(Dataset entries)
================
-- pv_equiv track=rewrite | github.com/sguevaraidarraga/AGRA | 2025-1/Tarea 3/forest.py | bfsAux
-- ===== SOURCE A (Python) =====
-- from collections import deque
--
-- directions = [(-1, 0), (1, 0), (0, -1), (0, 1)]
--
-- def bfsAux(g, vis, x, y):
-- 	ans = g[x][y][1]
-- 	q = deque()
-- 	vis[x][y] = True
-- 	q.append((x, y))
-- 	while len(q) > 0:
-- 		cx, cy = q.popleft()
-- 		for dx, dy in directions:
-- 			nx, ny = cx + dx, cy + dy
-- 			if 0 <= nx < len(g) and 0 <= ny < len(g[0]) and not vis[nx][ny] and g[nx][ny][0] == g[cx][cy][0]:
-- 				vis[nx][ny] = True
-- 				q.append((nx, ny))
-- 				ans = max(ans, g[nx][ny][1])
-- 	return ans
-- ===== SOURCE B (Python) =====
-- directions = [(-1, 0), (1, 0), (0, -1), (0, 1)]
--
-- def _dfs(g, vis, cx, cy):
-- 	best = g[cx][cy][1]
-- 	for dx, dy in directions:
-- 		nx, ny = cx + dx, cy + dy
-- 		if 0 <= nx < len(g) and 0 <= ny < len(g[0]) and not vis[nx][ny] and g[nx][ny][0] == g[cx][cy][0]:
-- 			vis[nx][ny] = True
-- 			best = max(best, _dfs(g, vis, nx, ny))
-- 	return best
--
-- def bfsAux(g, vis, x, y):
-- 	vis[x][y] = True
-- 	return _dfs(g, vis, x, y)
-- ===== Notes on version B (the rewrite author's own statement) =====
-- stated objective: alternative
-- what changed: Replaced the deque-driven BFS over the same-type region by a recursive DFS flood fill: the call stack drives the traversal and no queue is maintained; Pre_ additionally excludes ragged/undersized shapes on which A can raise IndexError (some of which A happens to survive; B agrees there).
-- outside the precondition, e.g. on bfsAux([[(0, 1), (1, 5)], [(0, 2)]], [[False, False], [False, True]], 0, 0): A returns 2, B returns 2
import Mathlib
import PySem

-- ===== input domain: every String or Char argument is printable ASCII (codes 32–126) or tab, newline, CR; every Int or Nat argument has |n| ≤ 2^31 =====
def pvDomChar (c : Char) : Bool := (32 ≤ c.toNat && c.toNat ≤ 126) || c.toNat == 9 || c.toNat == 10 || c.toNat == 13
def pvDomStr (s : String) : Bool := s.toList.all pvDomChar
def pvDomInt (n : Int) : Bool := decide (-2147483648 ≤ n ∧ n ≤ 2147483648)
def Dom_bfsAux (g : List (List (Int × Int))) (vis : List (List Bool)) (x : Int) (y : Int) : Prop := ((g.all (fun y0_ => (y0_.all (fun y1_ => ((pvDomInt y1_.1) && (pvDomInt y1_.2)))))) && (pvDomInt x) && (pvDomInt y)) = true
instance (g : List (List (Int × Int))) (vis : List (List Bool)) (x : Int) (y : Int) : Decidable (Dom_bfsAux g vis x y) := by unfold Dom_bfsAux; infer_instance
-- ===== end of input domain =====

-- B replaces A's deque-driven BFS by a recursive DFS flood fill (no queue; the call stack
-- drives the traversal); same asymptotic cost.  Both Pythons mutate `vis` in place in the
-- same way; the equivalence proved here is about the return value.

-- shared primitives: Python 2-D subscript m[i][j] and assignment vis[i][j] = True,
-- exact including negative-index wraparound (via PySem pyGet?/pySetD)
def pvGet2 {α : Type} (m : List (List α)) (i j : Int) : Option α :=
  (PySem.List.pyGet? m i).bind (fun r => PySem.List.pyGet? r j)

def pvSet2 (vis : List (List Bool)) (i j : Int) : List (List Bool) :=
  PySem.List.pySetD vis i (PySem.List.pySetD (PySem.List.pyGetD vis i []) j true)

def pvVal (g : List (List (Int × Int))) (i j : Int) : Int := ((pvGet2 g i j).getD (0, 0)).2

def pvDirections : List (Int × Int) := [(-1, 0), (1, 0), (0, -1), (0, 1)]

-- the guard `0 <= nx < len(g) and 0 <= ny < len(g[0]) and not vis[nx][ny] and g[nx][ny][0] == g[cx][cy][0]`
-- (an out-of-range lookup, where Python would raise, makes the guard false; Pre_ excludes those inputs)
def pvCond (g : List (List (Int × Int))) (vis : List (List Bool)) (cx cy nx ny : Int) : Bool :=
  (decide (0 ≤ nx ∧ nx < (g.length : Int) ∧ 0 ≤ ny ∧ ny < ((g.headD []).length : Int)))
  && (pvGet2 vis nx ny == some false)
  && (match pvGet2 g nx ny, pvGet2 g cx cy with
      | some a, some b => a.1 == b.1
      | _, _ => false)

-- number of unvisited cells; used only to compute a sufficient fuel (totality guard)
def countFalse (vis : List (List Bool)) : Nat := (vis.map (fun r => r.count false)).sum

-- ===== PORT A =====  (deque BFS: pop from the front, append marked neighbours at the back)
def bfsStep (g : List (List (Int × Int))) (cx cy : Int)
    (s : List (List Bool) × List (Int × Int) × Int) (d : Int × Int) :
    List (List Bool) × List (Int × Int) × Int :=
  let nx := cx + d.1
  let ny := cy + d.2
  if pvCond g s.1 cx cy nx ny then
    (pvSet2 s.1 nx ny, s.2.1 ++ [(nx, ny)], max s.2.2 (pvVal g nx ny))
  else s

def bfsLoop (g : List (List (Int × Int))) : Nat → List (List Bool) → List (Int × Int) → Int → Int
  | 0, _, _, ans => ans
  | _ + 1, _, [], ans => ans
  | f + 1, vis, c :: rest, ans =>
    let s := pvDirections.foldl (bfsStep g c.1 c.2) (vis, rest, ans)
    bfsLoop g f s.1 s.2.1 s.2.2

def bfsAux (g : List (List (Int × Int))) (vis : List (List Bool)) (x : Int) (y : Int) : Int :=
  let ans := pvVal g x y
  let vis1 := pvSet2 vis x y
  bfsLoop g (countFalse vis1 + 1) vis1 [(x, y)] ans

-- ===== PORT B =====  (recursive DFS flood fill; fuel is only a totality guard)
mutual
def dfsGo (g : List (List (Int × Int))) (f : Nat) (vis : List (List Bool)) (cx cy : Int) :
    List (List Bool) × Int :=
  match f with
  | 0 => (vis, 0)
  | f' + 1 => dfsDirs g f' vis cx cy (pvVal g cx cy) pvDirections
termination_by (f, 0)

def dfsDirs (g : List (List (Int × Int))) (f : Nat) (vis : List (List Bool)) (cx cy best : Int)
    (ds : List (Int × Int)) : List (List Bool) × Int :=
  match ds with
  | [] => (vis, best)
  | d :: ds' =>
    let nx := cx + d.1
    let ny := cy + d.2
    if pvCond g vis cx cy nx ny then
      let r := dfsGo g f (pvSet2 vis nx ny) nx ny
      dfsDirs g f r.1 cx cy (max best r.2) ds'
    else
      dfsDirs g f vis cx cy best ds'
termination_by (f, ds.length + 1)
end

def bfsAux_alt (g : List (List (Int × Int))) (vis : List (List Bool)) (x : Int) (y : Int) : Int :=
  let vis1 := pvSet2 vis x y
  (dfsGo g (countFalse vis1 + 1) vis1 x y).2

-- ===== PRECONDITION & SPEC =====
-- Pre_ excludes the inputs where A raises IndexError (empty grid, seed index out of range,
-- vis shorter than g, a row shorter than row 0) and, with them, ragged shapes that A only
-- sometimes survives (B agrees with A there; see the cited example).
def Pre_bfsAux (g : List (List (Int × Int))) (vis : List (List Bool)) (x : Int) (y : Int) : Prop :=
  0 < g.length ∧
  (∀ r ∈ g, (g.headD []).length ≤ r.length) ∧
  g.length ≤ vis.length ∧
  (∀ r ∈ vis, (g.headD []).length ≤ r.length) ∧
  -(g.length : Int) ≤ x ∧ x < (g.length : Int) ∧
  -((g.headD []).length : Int) ≤ y ∧ y < ((g.headD []).length : Int)

instance (g : List (List (Int × Int))) (vis : List (List Bool)) (x : Int) (y : Int) : Decidable (Pre_bfsAux g vis x y) := by unfold Pre_bfsAux; infer_instance

def pvWitness_bfsAux : (List (List (Int × Int))) × List (List Bool) × Int × Int :=
  ([[(0, 1)]], [[false]], 0, 0)

def Spec_bfsAux (g : List (List (Int × Int))) (vis : List (List Bool)) (x : Int) (y : Int) (out : Int) : Prop := out = bfsAux_alt g vis x y
instance (g : List (List (Int × Int))) (vis : List (List Bool)) (x : Int) (y : Int) (out : Int) : Decidable (Spec_bfsAux g vis x y out) := by unfold Spec_bfsAux; infer_instance

-- ===== CLAIM (what is proved, stated in full; the proofs are below) =====
def Claim_equal_bfsAux : Prop := ∀ (g : List (List (Int × Int))) (vis : List (List Bool)) (x : Int) (y : Int), Dom_bfsAux g vis x y → Pre_bfsAux g vis x y → Spec_bfsAux g vis x y (bfsAux g vis x y)

-- ===== LEMMAS AND PROOFS =====

-- abstractions for the proof: cell lookup states, monotone growth of vis, shapes, one
-- eligible step of the flood fill, reachability from the seed, "all successors marked"
def Tru (vis : List (List Bool)) (p : Int × Int) : Prop := pvGet2 vis p.1 p.2 = some true
def Fls (vis : List (List Bool)) (p : Int × Int) : Prop := pvGet2 vis p.1 p.2 = some false
def Mono (u v : List (List Bool)) : Prop :=
  ∀ p : Int × Int, (Tru u p → Tru v p) ∧ (Fls v p → Fls u p)
def Shp (g : List (List (Int × Int))) (vis : List (List Bool)) : Prop :=
  g.length ≤ vis.length ∧ ∀ r ∈ vis, (g.headD []).length ≤ r.length
def InB (g : List (List (Int × Int))) (p : Int × Int) : Prop :=
  0 ≤ p.1 ∧ p.1 < (g.length : Int) ∧ 0 ≤ p.2 ∧ p.2 < ((g.headD []).length : Int)
def EStep (g : List (List (Int × Int))) (w : List (List Bool)) (p q : Int × Int) : Prop :=
  (∃ d ∈ pvDirections, q = (p.1 + d.1, p.2 + d.2)) ∧ InB g q ∧ Fls w q ∧
  (∃ a b : Int × Int, pvGet2 g q.1 q.2 = some a ∧ pvGet2 g p.1 p.2 = some b ∧ a.1 = b.1)
inductive Reach (g : List (List (Int × Int))) (w : List (List Bool)) (s : Int × Int) :
    Int × Int → Prop
  | base : Reach g w s s
  | step {p q : Int × Int} : Reach g w s p → EStep g w p q → Reach g w s q
def Procd (g : List (List (Int × Int))) (w vis : List (List Bool)) (p : Int × Int) : Prop :=
  ∀ q, EStep g w p q → Tru vis q

-- ---- low-level index/set lemmas ----
theorem optBindSome {α β : Type} (a : α) (f : α → Option β) : (some a).bind f = f a := rfl

theorem pyIdx_lt {n : Nat} {i : Int} {k : Nat} (h : PySem.List.pyIdx? n i = some k) : k < n := by
  unfold PySem.List.pyIdx? at h
  split_ifs at h with h1 h2 h3 <;>
    first
      | (rw [Option.some.injEq] at h; omega)
      | exact absurd h (by simp)

theorem pyGet_of_idx {α : Type} (xs : List α) {i : Int} {k : Nat}
    (h : PySem.List.pyIdx? xs.length i = some k) : PySem.List.pyGet? xs i = xs[k]? := by
  unfold PySem.List.pyGet?; rw [h]; rfl

theorem pyIdx_some_of_range {n : Nat} {i : Int} (h1 : -(n : Int) ≤ i) (h2 : i < n) :
    ∃ k, PySem.List.pyIdx? n i = some k ∧ k < n := by
  unfold PySem.List.pyIdx?
  split_ifs with h3 h4 h5 <;>
    first
      | exact ⟨i.toNat, rfl, by omega⟩
      | exact ⟨n - (-i).toNat, rfl, by omega⟩
      | omega

theorem pyIdx_nonneg_eq {n : Nat} {i : Int} {k : Nat} (hi : 0 ≤ i)
    (h : PySem.List.pyIdx? n i = some k) : k = i.toNat ∧ i < (n : Int) := by
  unfold PySem.List.pyIdx? at h
  split_ifs at h with h1 h2 h3 <;> simp_all <;> omega

theorem set2_cases (vis : List (List Bool)) (i j : Int) :
    (PySem.List.pyIdx? vis.length i = none ∧ pvSet2 vis i j = vis) ∨
    ∃ (k : Nat) (rowk : List Bool), PySem.List.pyIdx? vis.length i = some k ∧ k < vis.length ∧
      vis[k]? = some rowk ∧
      pvSet2 vis i j = vis.set k (PySem.List.pySetD rowk j true) := by
  rcases hk : PySem.List.pyIdx? vis.length i with _ | k
  · left
    refine ⟨rfl, ?_⟩
    unfold pvSet2 PySem.List.pySetD PySem.List.pySet?
    rw [hk]; rfl
  · right
    have hklt : k < vis.length := pyIdx_lt hk
    have hget : vis[k]? = some vis[k] := List.getElem?_eq_getElem hklt
    refine ⟨k, vis[k], rfl, hklt, hget, ?_⟩
    have hrowk : PySem.List.pyGetD vis i [] = vis[k] := by
      unfold PySem.List.pyGetD
      rw [pyGet_of_idx vis hk, hget]; rfl
    conv_lhs => rw [pvSet2, hrowk]
    unfold PySem.List.pySetD PySem.List.pySet?
    rw [hk]; rfl

theorem rowset_cases (row : List Bool) (j : Int) :
    (PySem.List.pyIdx? row.length j = none ∧ PySem.List.pySetD row j true = row) ∨
    ∃ m : Nat, PySem.List.pyIdx? row.length j = some m ∧ m < row.length ∧
      PySem.List.pySetD row j true = row.set m true := by
  rcases hm : PySem.List.pyIdx? row.length j with _ | m
  · exact Or.inl ⟨rfl, by unfold PySem.List.pySetD PySem.List.pySet?; rw [hm]; rfl⟩
  · right
    exact ⟨m, rfl, pyIdx_lt hm, by unfold PySem.List.pySetD PySem.List.pySet?; rw [hm]; rfl⟩

theorem get2_decomp {α : Type} (m : List (List α)) (p q : Int) :
    pvGet2 m p q =
      (PySem.List.pyIdx? m.length p).bind
        (fun k => m[k]?.bind (fun row => PySem.List.pyGet? row q)) := by
  unfold pvGet2 PySem.List.pyGet?
  rcases PySem.List.pyIdx? m.length p with _ | k <;> rfl

theorem pyGet_set_decomp {α : Type} (m : List α) (k : Nat) (v : α) (q : Int) :
    PySem.List.pyGet? (m.set k v) q = (PySem.List.pyIdx? m.length q).bind (fun x => (m.set k v)[x]?) := by
  unfold PySem.List.pyGet?
  rw [List.length_set]

theorem get2_set2 (vis : List (List Bool)) (i j p q : Int) :
    pvGet2 (pvSet2 vis i j) p q = pvGet2 vis p q ∨ pvGet2 (pvSet2 vis i j) p q = some true := by
  rcases set2_cases vis i j with ⟨_, h⟩ | ⟨k, rowk, hk, hklt, hrowk, h⟩
  · rw [h]; left; rfl
  · rw [h, get2_decomp, get2_decomp, List.length_set]
    rcases hp : PySem.List.pyIdx? vis.length p with _ | m
    · left; rfl
    · simp only [optBindSome]
      by_cases hmk : m = k
      · subst hmk
        rw [List.getElem?_set_self hklt, hrowk]
        simp only [optBindSome]
        rcases rowset_cases rowk j with ⟨_, h2⟩ | ⟨m2, hm2, hlt2, h2⟩
        · rw [h2]; left; rfl
        · rw [h2, pyGet_set_decomp]
          rw [show PySem.List.pyGet? rowk q
                = (PySem.List.pyIdx? rowk.length q).bind (fun x => rowk[x]?) from rfl]
          rcases hq2 : PySem.List.pyIdx? rowk.length q with _ | m3
          · left; rfl
          · simp only [optBindSome]
            by_cases hm32 : m3 = m2
            · subst hm32
              rw [List.getElem?_set_self hlt2]; right; rfl
            · rw [List.getElem?_set_ne (fun hh => hm32 hh.symm)]; left; rfl
      · rw [List.getElem?_set_ne (fun hh => hmk hh.symm)]; left; rfl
================
TASK REQUIREMENTS: From the records above, give again exactly the lines running from the line with "conv_lhs => rw [pvSet2, hrowk]" to the line with "< row.length ∧", inclusive.

EXERCISE SOLUTION:
    conv_lhs => rw [pvSet2, hrowk]
    unfold PySem.List.pySetD PySem.List.pySet?
    rw [hk]; rfl

theorem rowset_cases (row : List Bool) (j : Int) :
    (PySem.List.pyIdx? row.length j = none ∧ PySem.List.pySetD row j true = row) ∨
    ∃ m : Nat, PySem.List.pyIdx? row.length j = some m ∧ m < row.length ∧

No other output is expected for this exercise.